[EXERCISE AIM]:
Your output should be the entries below, from the first line up to and including the line with "show (if cs[0] = '(' ∨ cs[0] = '[' then", reproduced exactly and with no other lines.

□ □ □ □

-- A's closer case, after the S-recurrence value k has been identified as the position p
lemma stepA_closer (cs : List Char)
    (i : Nat) (hi : i < cs.length) (hcl : cs[i] = ')' ∨ cs[i] = ']') :
    solveStep cs (stA cs i) ((i : Int), cs[i]) = stA cs (i+1) := by
  have hgetc : cs.getD i ' ' = cs[i] := List.getD_eq_getElem cs ' ' hi
  have hopneg : ¬ (cs[i] = '(' ∨ cs[i] = '[') := by
    rcases hcl with h | h <;> rw [h] <;> decide
  have hncl : ¬ (cs.getD i ' ' = '(' ∨ cs.getD i ' ' = '[') := by rw [hgetc]; exact hopneg
  have hro_ne : (if cs[i] = ')' then '(' else '[') ≠ ']' := by split <;> decide
  have hSi := S_eq cs i
  rw [hgetc] at hSi
  simp only [if_pos hcl] at hSi
  rcases Nat.eq_zero_or_pos i with hi0 | hipos
  · -- i = 0 : empty stack, A resets
    subst hi0
    have hk : ¬ (0 ≤ (if 1 ≤ (0:Nat) ∧ 0 ≤ S cs (0-1) then S cs (0-1) - 1 else ((0:Nat) : Int) - 1) ∧
        cs.getD (if 1 ≤ (0:Nat) ∧ 0 ≤ S cs (0-1) then S cs (0-1) - 1 else ((0:Nat) : Int) - 1).toNat ' '
          = (if cs[0] = ')' then '(' else '[')) := by
      rw [if_neg (fun h => absurd h.1 (by omega))]
      intro h
      exact absurd h.1 (by omega)
    rw [if_neg hk] at hSi
    have hstA : stA cs 0 = ((bestT cs 0).1, (bestT cs 0).2.1, (bestT cs 0).2.2, ([] : List Int)) := rfl
    rw [hstA]
    show (if cs[0] = '(' ∨ cs[0] = '[' then
        ((bestT cs 0).1, (bestT cs 0).2.1, (bestT cs 0).2.2, pvNot ((0:Nat) : Int) :: ([] : List Int))
      else ((bestT cs 0).1, (bestT cs 0).2.1, (bestT cs 0).2.2, [pvNot ((0:Nat) : Int)])) = stA cs 1
    rw [if_neg hopneg]
    exact (stA_reset cs 0 hSi hncl).symm
  · by_cases hs1 : 0 ≤ S cs (i-1)
    · -- top of A's stack is a pair count
      obtain ⟨stn, hstn⟩ : ∃ v : Nat, (S cs (i-1)).toNat = v := ⟨_, rfl⟩
      have hSst : S cs (i-1) = (stn : Int) := by omega
      have hstle : stn < i := by have := S_le cs (i-1); omega
      have hE : E cs i = (cntP cs i - cntP cs stn) :: E cs stn := by
        have e1 : (i-1)+1 = i := by omega
        calc E cs i = E cs ((i-1)+1) := by rw [e1]
        _ = (cntP cs ((i-1)+1) - cntP cs (S cs (i-1)).toNat) :: E cs (S cs (i-1)).toNat :=
            E_succ_pos cs (i-1) hs1
        _ = (cntP cs i - cntP cs stn) :: E cs stn := by rw [e1, hstn]
      have hcnt0 : 0 ≤ cntP cs i - cntP cs stn := by
        have := cntP_mono cs (show stn ≤ i by omega); omega
      rcases Nat.eq_zero_or_pos stn with h0 | hposst
      · -- count with nothing below: A resets
        subst h0
        have hk : (if 1 ≤ i ∧ 0 ≤ S cs (i-1) then S cs (i-1) - 1 else (i : Int) - 1) = -1 := by
          rw [if_pos ⟨by omega, hs1⟩]; omega
        rw [hk] at hSi
        rw [if_neg (fun h => absurd h.1 (by omega))] at hSi
        have hstA : stA cs i = ((bestT cs i).1, (bestT cs i).2.1, (bestT cs i).2.2,
            [cntP cs i - cntP cs 0]) := by
          unfold stA; rw [hE]; rfl
        rw [hstA]
        show (if cs[i] = '(' ∨ cs[i] = '[' then
            ((bestT cs i).1, (bestT cs i).2.1, (bestT cs i).2.2,
              pvNot (i : Int) :: [cntP cs i - cntP cs 0])
          else if ([] : List Int) ≠ [] ∨ cntP cs i - cntP cs 0 < 0 then
            (match (if cntP cs i - cntP cs 0 ≥ 0 then
                (cntP cs i - cntP cs 0, pvNot (([] : List Int).headD 0), ([] : List Int).tail)
              else ((0 : Int), pvNot (cntP cs i - cntP cs 0), ([] : List Int))) with
             | (n, j, stk2) =>
               if PySem.List.pyGet? cs j = some (if cs[i] = ')' then '(' else '[') then
                 match solveMerge (n + (if cs[i] = ']' then (1 : Int) else 0)) stk2 with
                 | (n2, stk3) =>
                   if n2 > (bestT cs i).1 then
                     (n2, (if stk3 ≠ [] then pvNot (stk3.headD 0) + 1 else 0), (i : Int), n2 :: stk3)
                   else ((bestT cs i).1, (bestT cs i).2.1, (bestT cs i).2.2, n2 :: stk3)
               else ((bestT cs i).1, (bestT cs i).2.1, (bestT cs i).2.2, [pvNot (i : Int)]))
          else ((bestT cs i).1, (bestT cs i).2.1, (bestT cs i).2.2, [pvNot (i : Int)]))
          = stA cs (i+1)
        rw [if_neg hopneg, if_neg (show ¬ (([] : List Int) ≠ [] ∨ cntP cs i - cntP cs 0 < 0) by
          exact fun h => h.elim (fun h1 => h1 rfl) (by omega))]
        exact (stA_reset cs i hSi hncl).symm
      · -- a barrier sits below the count
        obtain ⟨p, hpdef⟩ : ∃ p, stn = p + 1 := ⟨stn - 1, by omega⟩
        have hpm : S cs p < 0 := by
          rcases S_max cs (i-1) hs1 with h | h
          · omega
          · rw [hstn, hpdef] at h; simpa using h
        have hplen : p < cs.length := by omega
        have hgdp : cs.getD p ' ' = cs[p] := List.getD_eq_getElem cs ' ' hplen
        have hEst : ∃ rest, E cs stn = pvNot (p : Int) :: rest ∧
            ((cs.getD p ' ' = '(' ∨ cs.getD p ' ' = '[') → rest = E cs p) := by
          by_cases hop2 : cs.getD p ' ' = '(' ∨ cs.getD p ' ' = '['
          · exact ⟨E cs p, by rw [hpdef]; exact E_succ_neg_opener cs p hpm hop2, fun _ => rfl⟩
          · exact ⟨[], by rw [hpdef]; exact E_succ_neg_closer cs p hpm hop2, fun h => absurd h hop2⟩
        obtain ⟨rest, hEst1, hEst2⟩ := hEst
        have hk : (if 1 ≤ i ∧ 0 ≤ S cs (i-1) then S cs (i-1) - 1 else (i : Int) - 1) = (p : Int) := by
          rw [if_pos ⟨by omega, hs1⟩, hSst]; push_cast [hpdef]; ring
        rw [hk] at hSi
        have hstA : stA cs i = ((bestT cs i).1, (bestT cs i).2.1, (bestT cs i).2.2,
            (cntP cs i - cntP cs stn) :: pvNot (p : Int) :: rest) := by
          unfold stA; rw [hE, hEst1]
        rw [hstA]
        show (if cs[i] = '(' ∨ cs[i] = '[' then
            ((bestT cs i).1, (bestT cs i).2.1, (bestT cs i).2.2,
              pvNot (i : Int) :: (cntP cs i - cntP cs stn) :: pvNot (p : Int) :: rest)
          else if (pvNot (p : Int) :: rest) ≠ [] ∨ cntP cs i - cntP cs stn < 0 then
            (match (if cntP cs i - cntP cs stn ≥ 0 then
                (cntP cs i - cntP cs stn, pvNot ((pvNot (p : Int) :: rest).headD 0),
                  (pvNot (p : Int) :: rest).tail)
              else ((0 : Int), pvNot (cntP cs i - cntP cs stn), pvNot (p : Int) :: rest)) with
             | (n, j, stk2) =>
               if PySem.List.pyGet? cs j = some (if cs[i] = ')' then '(' else '[') then
                 match solveMerge (n + (if cs[i] = ']' then (1 : Int) else 0)) stk2 with
                 | (n2, stk3) =>
                   if n2 > (bestT cs i).1 then
                     (n2, (if stk3 ≠ [] then pvNot (stk3.headD 0) + 1 else 0), (i : Int), n2 :: stk3)
                   else ((bestT cs i).1, (bestT cs i).2.1, (bestT cs i).2.2, n2 :: stk3)
               else ((bestT cs i).1, (bestT cs i).2.1, (bestT cs i).2.2, [pvNot (i : Int)]))
          else ((bestT cs i).1, (bestT cs i).2.1, (bestT cs i).2.2, [pvNot (i : Int)]))
          = stA cs (i+1)
        rw [if_neg hopneg, if_pos (Or.inl (List.cons_ne_nil _ _)), if_pos hcnt0]
        show (if PySem.List.pyGet? cs (pvNot ((pvNot (p : Int) :: rest).headD 0))
              = some (if cs[i] = ')' then '(' else '[') then
            match solveMerge ((cntP cs i - cntP cs stn) + (if cs[i] = ']' then (1 : Int) else 0))
                ((pvNot (p : Int) :: rest).tail) with
            | (n2, stk3) =>
              if n2 > (bestT cs i).1 then
                (n2, (if stk3 ≠ [] then pvNot (stk3.headD 0) + 1 else 0), (i : Int), n2 :: stk3)
              else ((bestT cs i).1, (bestT cs i).2.1, (bestT cs i).2.2, n2 :: stk3)
          else ((bestT cs i).1, (bestT cs i).2.1, (bestT cs i).2.2, [pvNot (i : Int)]))
          = stA cs (i+1)
        simp only [List.headD_cons, List.tail_cons, pvNot_pvNot]
        by_cases hm : cs[p] = (if cs[i] = ')' then '(' else '[')
        · have hcond : PySem.List.pyGet? cs ((p : Nat) : Int)
              = some (if cs[i] = ')' then '(' else '[') := by
            rw [PySem.List.pyGet?_natCast, List.getElem?_eq_getElem hplen, hm]
          rw [if_pos hcond, hEst2 (by rw [hgdp, hm]; split <;> [exact Or.inl rfl; exact Or.inr rfl])]
          have hSq : S cs i = ((if 1 ≤ p ∧ 0 ≤ S cs (p-1) then (S cs (p-1)).toNat else p : Nat) : Int) := by
            rw [hSi, if_pos ⟨by omega, by rw [show ((p:Int)).toNat = p by omega, hgdp]; exact hm⟩]
            by_cases h1 : 1 ≤ p ∧ 0 ≤ S cs (p-1)
            · have he : ((p : Int) - 1).toNat = p - 1 := by omega
              rw [he, if_pos (by exact ⟨by omega, h1.2⟩), if_pos h1]
              omega
            · have he2 : ¬ (1 ≤ (p : Int) ∧ 0 ≤ S cs (((p : Int) - 1).toNat)) := by
                intro hcontra
                have hp1 : 1 ≤ p := by omega
                have he : ((p : Int) - 1).toNat = p - 1 := by omega
                rw [he] at hcontra
                exact h1 ⟨hp1, hcontra.2⟩
              rw [if_neg he2, if_neg h1]
          exact stepA_match cs i hi p _ _ (by omega)
            (by rw [hpdef]) (by rw [hm]; exact hro_ne) rfl hSq
        · have hcond : ¬ (PySem.List.pyGet? cs ((p : Nat) : Int)
              = some (if cs[i] = ')' then '(' else '[')) := by
            rw [PySem.List.pyGet?_natCast, List.getElem?_eq_getElem hplen]
            intro h
            exact hm (Option.some_injective _ h)
          rw [if_neg hcond]
          have hSneg : S cs i = -1 := by
            rw [hSi, if_neg]
            intro hcontra
            rw [show ((p:Int)).toNat = p by omega, hgdp] at hcontra
            exact hm hcontra.2
          exact (stA_reset cs i hSneg hncl).symm
    · -- top of A's stack is a barrier at position i-1
      have hpm : S cs (i-1) < 0 := by omega
      have hplen : i - 1 < cs.length := by omega
      have hgdp : cs.getD (i-1) ' ' = cs[i-1] := List.getD_eq_getElem cs ' ' hplen
      have hEst : ∃ rest, E cs i = pvNot ((i-1 : Nat) : Int) :: rest ∧
          ((cs.getD (i-1) ' ' = '(' ∨ cs.getD (i-1) ' ' = '[') → rest = E cs (i-1)) := by
        have e1 : (i-1)+1 = i := by omega
        by_cases hop2 : cs.getD (i-1) ' ' = '(' ∨ cs.getD (i-1) ' ' = '['
        · exact ⟨E cs (i-1), by rw [← e1]; exact E_succ_neg_opener cs (i-1) hpm hop2, fun _ => rfl⟩
        · exact ⟨[], by rw [← e1]; exact E_succ_neg_closer cs (i-1) hpm hop2, fun h => absurd h hop2⟩
      obtain ⟨rest, hEst1, hEst2⟩ := hEst
      have hk : (if 1 ≤ i ∧ 0 ≤ S cs (i-1) then S cs (i-1) - 1 else (i : Int) - 1)
          = ((i-1 : Nat) : Int) := by
        rw [if_neg (fun h => hs1 h.2)]; omega
      rw [hk] at hSi
      have hstA : stA cs i = ((bestT cs i).1, (bestT cs i).2.1, (bestT cs i).2.2,
          pvNot ((i-1 : Nat) : Int) :: rest) := by
        unfold stA; rw [hEst1]
      rw [hstA]
      show (if cs[i] = '(' ∨ cs[i] = '[' then
          ((bestT cs i).1, (bestT cs i).2.1, (bestT cs i).2.2,
            pvNot (i : Int) :: pvNot ((i-1 : Nat) : Int) :: rest)
        else if rest ≠ [] ∨ pvNot ((i-1 : Nat) : Int) < 0 then
          (match (if pvNot ((i-1 : Nat) : Int) ≥ 0 then
              (pvNot ((i-1 : Nat) : Int), pvNot (rest.headD 0), rest.tail)
            else ((0 : Int), pvNot (pvNot ((i-1 : Nat) : Int)), rest)) with
           | (n, j, stk2) =>
             if PySem.List.pyGet? cs j = some (if cs[i] = ')' then '(' else '[') then
               match solveMerge (n + (if cs[i] = ']' then (1 : Int) else 0)) stk2 with
               | (n2, stk3) =>
                 if n2 > (bestT cs i).1 then
                   (n2, (if stk3 ≠ [] then pvNot (stk3.headD 0) + 1 else 0), (i : Int), n2 :: stk3)
                 else ((bestT cs i).1, (bestT cs i).2.1, (bestT cs i).2.2, n2 :: stk3)
             else ((bestT cs i).1, (bestT cs i).2.1, (bestT cs i).2.2, [pvNot (i : Int)]))
        else ((bestT cs i).1, (bestT cs i).2.1, (bestT cs i).2.2, [pvNot (i : Int)]))
        = stA cs (i+1)
      rw [if_neg hopneg, if_pos (Or.inr (show pvNot ((i-1 : Nat) : Int) < 0 by unfold pvNot; omega)),
        if_neg (show ¬ (pvNot ((i-1 : Nat) : Int) ≥ 0) by unfold pvNot; omega)]
      show (if PySem.List.pyGet? cs (pvNot (pvNot ((i-1 : Nat) : Int)))
            = some (if cs[i] = ')' then '(' else '[') then
          match solveMerge ((0 : Int) + (if cs[i] = ']' then (1 : Int) else 0)) rest with
          | (n2, stk3) =>
            if n2 > (bestT cs i).1 then
              (n2, (if stk3 ≠ [] then pvNot (stk3.headD 0) + 1 else 0), (i : Int), n2 :: stk3)
            else ((bestT cs i).1, (bestT cs i).2.1, (bestT cs i).2.2, n2 :: stk3)
        else ((bestT cs i).1, (bestT cs i).2.1, (bestT cs i).2.2, [pvNot (i : Int)]))
        = stA cs (i+1)
      simp only [pvNot_pvNot]
      by_cases hm : cs[i-1] = (if cs[i] = ')' then '(' else '[')
      · have hcond : PySem.List.pyGet? cs ((i-1 : Nat) : Int)
            = some (if cs[i] = ')' then '(' else '[') := by
          rw [PySem.List.pyGet?_natCast, List.getElem?_eq_getElem hplen, hm]
        rw [if_pos hcond, hEst2 (by rw [hgdp, hm]; split <;> [exact Or.inl rfl; exact Or.inr rfl])]
        have hSq : S cs i = ((if 1 ≤ i-1 ∧ 0 ≤ S cs (i-1-1) then (S cs (i-1-1)).toNat else i-1 : Nat) : Int) := by
          rw [hSi, if_pos ⟨by omega, by rw [show (((i-1:Nat):Int)).toNat = i-1 by omega, hgdp]; exact hm⟩]
          by_cases h1 : 1 ≤ i-1 ∧ 0 ≤ S cs (i-1-1)
          · have he : (((i-1:Nat) : Int) - 1).toNat = i-1-1 := by omega
            rw [he, if_pos (by exact ⟨by omega, h1.2⟩), if_pos h1]
            omega
          · have he2 : ¬ (1 ≤ ((i-1:Nat) : Int) ∧ 0 ≤ S cs ((((i-1:Nat) : Int) - 1).toNat)) := by
              intro hcontra
              have hp1 : 1 ≤ i-1 := by omega
              have he : (((i-1:Nat) : Int) - 1).toNat = i-1-1 := by omega
              rw [he] at hcontra
              exact h1 ⟨hp1, hcontra.2⟩
            rw [if_neg he2, if_neg h1]
        exact stepA_match cs i hi (i-1) _ _ (by omega)
          (by rw [show (i-1)+1 = i by omega]; ring) (by rw [hm]; exact hro_ne) rfl hSq
      · have hcond : ¬ (PySem.List.pyGet? cs ((i-1 : Nat) : Int)
            = some (if cs[i] = ')' then '(' else '[')) := by
          rw [PySem.List.pyGet?_natCast, List.getElem?_eq_getElem hplen]
          intro h
          exact hm (Option.some_injective _ h)
        rw [if_neg hcond]
        have hSneg : S cs i = -1 := by
          rw [hSi, if_neg]
          intro hcontra
          rw [show (((i-1:Nat):Int)).toNat = i-1 by omega, hgdp] at hcontra
          exact hm hcontra.2
        exact (stA_reset cs i hSneg hncl).symm
-- take L row = map over range ↔ length and cell-wise (getD) conditions
theorem take_eq_map_iff (row : List Int) (L : Nat) (f : Int → Int) :
    row.take L = (PySem.List.pyRange 0 (L : Int) 1).map f
      ↔ (L ≤ row.length ∧ ∀ k : Nat, k < L → row.getD k 0 = f k) := by
  constructor
  · intro h
    have hlen := congrArg List.length h
    rw [List.length_take, List.length_map, PySem.List.length_pyRange_one] at hlen
    simp only [Int.sub_zero, Int.toNat_natCast] at hlen
    refine ⟨by omega, fun k hk => ?_⟩
    have hk2 : k < row.length := by omega
    have hk3 : k < (row.take L).length := by rw [List.length_take]; omega
    have he := List.getElem_of_eq h hk3
    rw [List.getElem_take, List.getElem_map, PySem.List.getElem_pyRange_one] at he
    rw [List.getD_eq_getElem row 0 hk2, he, zero_add]
  · rintro ⟨hL, hcell⟩
    apply List.ext_getElem
    · rw [List.length_take, List.length_map, PySem.List.length_pyRange_one]
      simp only [Int.sub_zero, Int.toNat_natCast]
      omega
    · intro k h1 h2
      have hk : k < L := by rw [List.length_take] at h1; omega
      rw [List.getElem_take, List.getElem_map, PySem.List.getElem_pyRange_one]
      have hc := hcell k hk
      rw [List.getD_eq_getElem row 0 (by omega)] at hc
      rw [zero_add, ← hc]

-- a row i ≥ 1 passes B's slice comparison iff it is long enough and cell-wise expected
theorem rowSlice_iff (board : List (List Int)) (a i : Int) :
    PySem.List.slice (bRow board i) none (some (board.length : Int))
        = (if PySem.Int.mod i 2 = 0 then rowEven a (board.length : Int)
           else rowOdd a (board.length : Int))
      ↔ (board.length ≤ (bRow board i).length ∧
          ∀ k : Nat, k < board.length → (bRow board i).getD k 0 = expVal a i k) := by
  rw [PySem.List.slice_to (bRow board i) (Int.natCast_nonneg board.length),
    Int.toNat_natCast, tmpl_eq_map a _ i, take_eq_map_iff]

-- row 0 from index 1: B's comparison iff length and cell-wise conditions on the tail
theorem row0Slice_iff (board : List (List Int)) (a : Int) (hlen : 1 ≤ board.length) :
    PySem.List.slice (bRow board 0) (some 1) (some (board.length : Int))
        = PySem.List.slice (rowEven a (board.length : Int)) (some 1) none
      ↔ (board.length - 1 ≤ (bRow board 0).length - 1 ∧
          ∀ k : Nat, k < board.length - 1 →
            (bRow board 0).getD (1 + k) 0 = expVal a 0 (1 + (k : Int))) := by
  have h1 : PySem.List.slice (bRow board 0) (some 1) (some (board.length : Int))
      = ((bRow board 0).drop 1).take (board.length - 1) := by
    rw [PySem.List.slice_toNat (bRow board 0) (by omega) (Int.natCast_nonneg board.length)]
    norm_num
  have heven : rowEven a (board.length : Int)
      = (PySem.List.pyRange 0 (board.length : Int) 1).map (fun j => expVal a 0 j) := by
    have := tmpl_eq_map a (board.length : Int) 0
    rwa [if_pos (by decide)] at this
  have h2 : PySem.List.slice (rowEven a (board.length : Int)) (some 1) none
      = ((PySem.List.pyRange 0 ((board.length - 1 : Nat) : Int) 1).map
          (fun j => expVal a 0 (1 + j))) := by
    rw [PySem.List.slice_from (rowEven a (board.length : Int)) (by omega), heven]
    have hsplit : PySem.List.pyRange 0 (board.length : Int) 1
        = 0 :: PySem.List.pyRange 1 (board.length : Int) 1 :=
      PySem.List.pyRange_one_cons (by exact_mod_cast hlen)
    rw [hsplit]
    simp only [List.map_cons, Int.toNat_one, List.drop_succ_cons, List.drop_zero]
    rw [PySem.List.pyRange_one 1 (board.length : Int),
      PySem.List.pyRange_one 0 ((board.length - 1 : Nat) : Int), List.map_map, List.map_map]
    have harg : ((board.length : Int) - 1).toNat = (((board.length - 1 : Nat) : Int) - 0).toNat := by
      omega
    rw [harg]
    apply List.map_congr_left
    intro k _
    simp [Function.comp]
  rw [h1, h2, take_eq_map_iff]
  constructor
  · rintro ⟨hL, hcell⟩
    refine ⟨by simpa using hL, fun k hk => ?_⟩
    have := hcell k hk
    rwa [getD_drop'] at this
  · rintro ⟨hL, hcell⟩
    refine ⟨by simpa using hL, fun k hk => ?_⟩
    rw [getD_drop']
    exact hcell k hk

-- link to Pre_'s preExp formulation
theorem expVal_eq_preExp (board : List (List Int)) (i j : Nat) :
    expVal (aOf board) i j = preExp ((board.getD 0 []).getD 0 0) i j := by
  have hc0 : pyCell board 0 0 = (board.getD 0 []).getD 0 0 := by
    have := pyCell_eq_getD board 0 0
    simp only [Nat.cast_zero] at this
    rw [this, bRow_getD board 0 le_rfl]
    rfl
  unfold expVal preExp aOf
  rw [hc0, PySem.Int.mod_eq_emod_of_pos (show (0:Int) < 2 by omega)]
  have hmod : ((i : Int) + (j : Int)) % 2 = (((i + j) % 2 : Nat) : Int) := by
    push_cast
    omega
  rw [hmod]
  by_cases hp : (i + j) % 2 = 1
  · rw [if_pos hp, if_pos (by exact_mod_cast hp)]
  · rw [if_neg hp, if_neg (by exact_mod_cast hp)]

theorem mismatch_not_cellsOK (board : List (List Int))
    (h : ∃ i < board.length, ∃ j < board.length,
      ¬(i = 0 ∧ j = 0) ∧ j < (board.getD i []).length ∧
      i * board.length + j < preOverflowKey board ∧
      (board.getD i []).getD j 0 ≠ preExp ((board.getD 0 []).getD 0 0) i j) :
    ¬ CellsOK board := by
  rintro hC
  obtain ⟨i, hi, j, hj, hne, hjlen, -, hmis⟩ := h
  apply hmis
  have hcell := hC (i : Int) (j : Int) (by exact_mod_cast Nat.zero_le i)
    (by exact_mod_cast hi) (by exact_mod_cast Nat.zero_le j) (by exact_mod_cast hj)
    (by
      intro hp
      exact hne ⟨by exact_mod_cast hp.1, by exact_mod_cast hp.2⟩)
  rw [pyCell_eq_getD, bRow_getD board i (by exact_mod_cast Nat.zero_le i),
    Int.toNat_natCast] at hcell
  rw [hcell, expVal_eq_preExp]

-- solve_alt = true implies every cell is expected
theorem alt_imp_cellsOK (board : List (List Int)) (hlen : 1 ≤ board.length)
    (h : solve_alt board = true) : CellsOK board := by
  obtain ⟨h0, hrows⟩ := (solve_alt_true_iff board).1 h
  intro i j hi0 hin hj0 hjn hne
  by_cases hi1 : 1 ≤ i
  · have hmem : i ∈ PySem.List.pyRange 1 (board.length : Int) 1 :=
      (PySem.List.mem_pyRange_one).2 ⟨hi1, hin⟩
    obtain ⟨-, hcell⟩ := (rowSlice_iff board (aOf board) i).1 (hrows i hmem)
    have hk := hcell j.toNat (by omega)
    have hji : ((j.toNat : Nat) : Int) = j := by omega
    calc pyCell board i j = pyCell board i ((j.toNat : Nat) : Int) := by rw [hji]
      _ = (bRow board i).getD j.toNat 0 := pyCell_eq_getD board i j.toNat
      _ = expVal (aOf board) i ((j.toNat : Nat) : Int) := hk
      _ = expVal (aOf board) i j := by rw [hji]
  · have hi00 : i = 0 := by omega
    subst hi00
    have hj1 : 1 ≤ j := by
      rcases (lt_or_ge 0 j) with h' | h'
      · omega
      · exact absurd ⟨rfl, by omega⟩ hne
    obtain ⟨-, hcell⟩ := (row0Slice_iff board (aOf board) hlen).1 h0
    have hk := hcell (j.toNat - 1) (by omega)
    have hji : (1 : Int) + ((j.toNat - 1 : Nat) : Int) = j := by omega
    rw [hji] at hk
    have h' : ((1 + (j.toNat - 1) : Nat) : Int) = j := by omega
    calc pyCell board 0 j = pyCell board 0 ((1 + (j.toNat - 1) : Nat) : Int) := by rw [h']
      _ = (bRow board 0).getD (1 + (j.toNat - 1)) 0 := pyCell_eq_getD board 0 _
      _ = expVal (aOf board) 0 j := hk

-- under CellsOK and every row long enough, solve_alt = true
theorem cells_imp_alt (board : List (List Int)) (hlen : 1 ≤ board.length)
    (hlong : ∀ row ∈ board, board.length ≤ row.length)
    (hC : CellsOK board) : solve_alt board = true := by
  have hbr : ∀ i : Int, 0 ≤ i → i < (board.length : Int) →
      board.length ≤ (bRow board i).length := by
    intro i h0 hn
    rw [bRow_getD board i h0]
    have hmem : board.getD i.toNat [] ∈ board := by
      rw [List.getD_eq_getElem board [] (by omega)]
      exact List.getElem_mem _
    exact hlong _ hmem
  refine (solve_alt_true_iff board).2 ⟨?_, ?_⟩
  · rw [row0Slice_iff board (aOf board) hlen]
    refine ⟨by have := hbr 0 le_rfl (by exact_mod_cast hlen); omega, fun k hk => ?_⟩
    have h' : ((1 + k : Nat) : Int) = 1 + (k : Int) := by omega
    have hca := hC 0 ((1 + k : Nat) : Int) le_rfl (by exact_mod_cast hlen)
      (by omega) (by omega) (by intro hp; omega)
    rw [pyCell_eq_getD] at hca
    rw [hca]
    exact congrArg (expVal (aOf board) 0) h'
  · intro i hmem
    rcases (PySem.List.mem_pyRange_one).1 hmem with ⟨hi1, hin⟩
    rw [rowSlice_iff board (aOf board) i]
    refine ⟨hbr i (by omega) hin, fun k hk => ?_⟩
    have hca := hC i (k : Int) (by omega) hin (by exact_mod_cast Nat.zero_le k)
      (by exact_mod_cast hk) (by intro hp; omega)
    rw [pyCell_eq_getD] at hca
    exact hca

□ □ □ □

[RESPONSE]:
-- A's closer case, after the S-recurrence value k has been identified as the position p
lemma stepA_closer (cs : List Char)
    (i : Nat) (hi : i < cs.length) (hcl : cs[i] = ')' ∨ cs[i] = ']') :
    solveStep cs (stA cs i) ((i : Int), cs[i]) = stA cs (i+1) := by
  have hgetc : cs.getD i ' ' = cs[i] := List.getD_eq_getElem cs ' ' hi
  have hopneg : ¬ (cs[i] = '(' ∨ cs[i] = '[') := by
    rcases hcl with h | h <;> rw [h] <;> decide
  have hncl : ¬ (cs.getD i ' ' = '(' ∨ cs.getD i ' ' = '[') := by rw [hgetc]; exact hopneg
  have hro_ne : (if cs[i] = ')' then '(' else '[') ≠ ']' := by split <;> decide
  have hSi := S_eq cs i
  rw [hgetc] at hSi
  simp only [if_pos hcl] at hSi
  rcases Nat.eq_zero_or_pos i with hi0 | hipos
  · -- i = 0 : empty stack, A resets
    subst hi0
    have hk : ¬ (0 ≤ (if 1 ≤ (0:Nat) ∧ 0 ≤ S cs (0-1) then S cs (0-1) - 1 else ((0:Nat) : Int) - 1) ∧
        cs.getD (if 1 ≤ (0:Nat) ∧ 0 ≤ S cs (0-1) then S cs (0-1) - 1 else ((0:Nat) : Int) - 1).toNat ' '
          = (if cs[0] = ')' then '(' else '[')) := by
      rw [if_neg (fun h => absurd h.1 (by omega))]
      intro h
      exact absurd h.1 (by omega)
    rw [if_neg hk] at hSi
    have hstA : stA cs 0 = ((bestT cs 0).1, (bestT cs 0).2.1, (bestT cs 0).2.2, ([] : List Int)) := rfl
    rw [hstA]
    show (if cs[0] = '(' ∨ cs[0] = '[' then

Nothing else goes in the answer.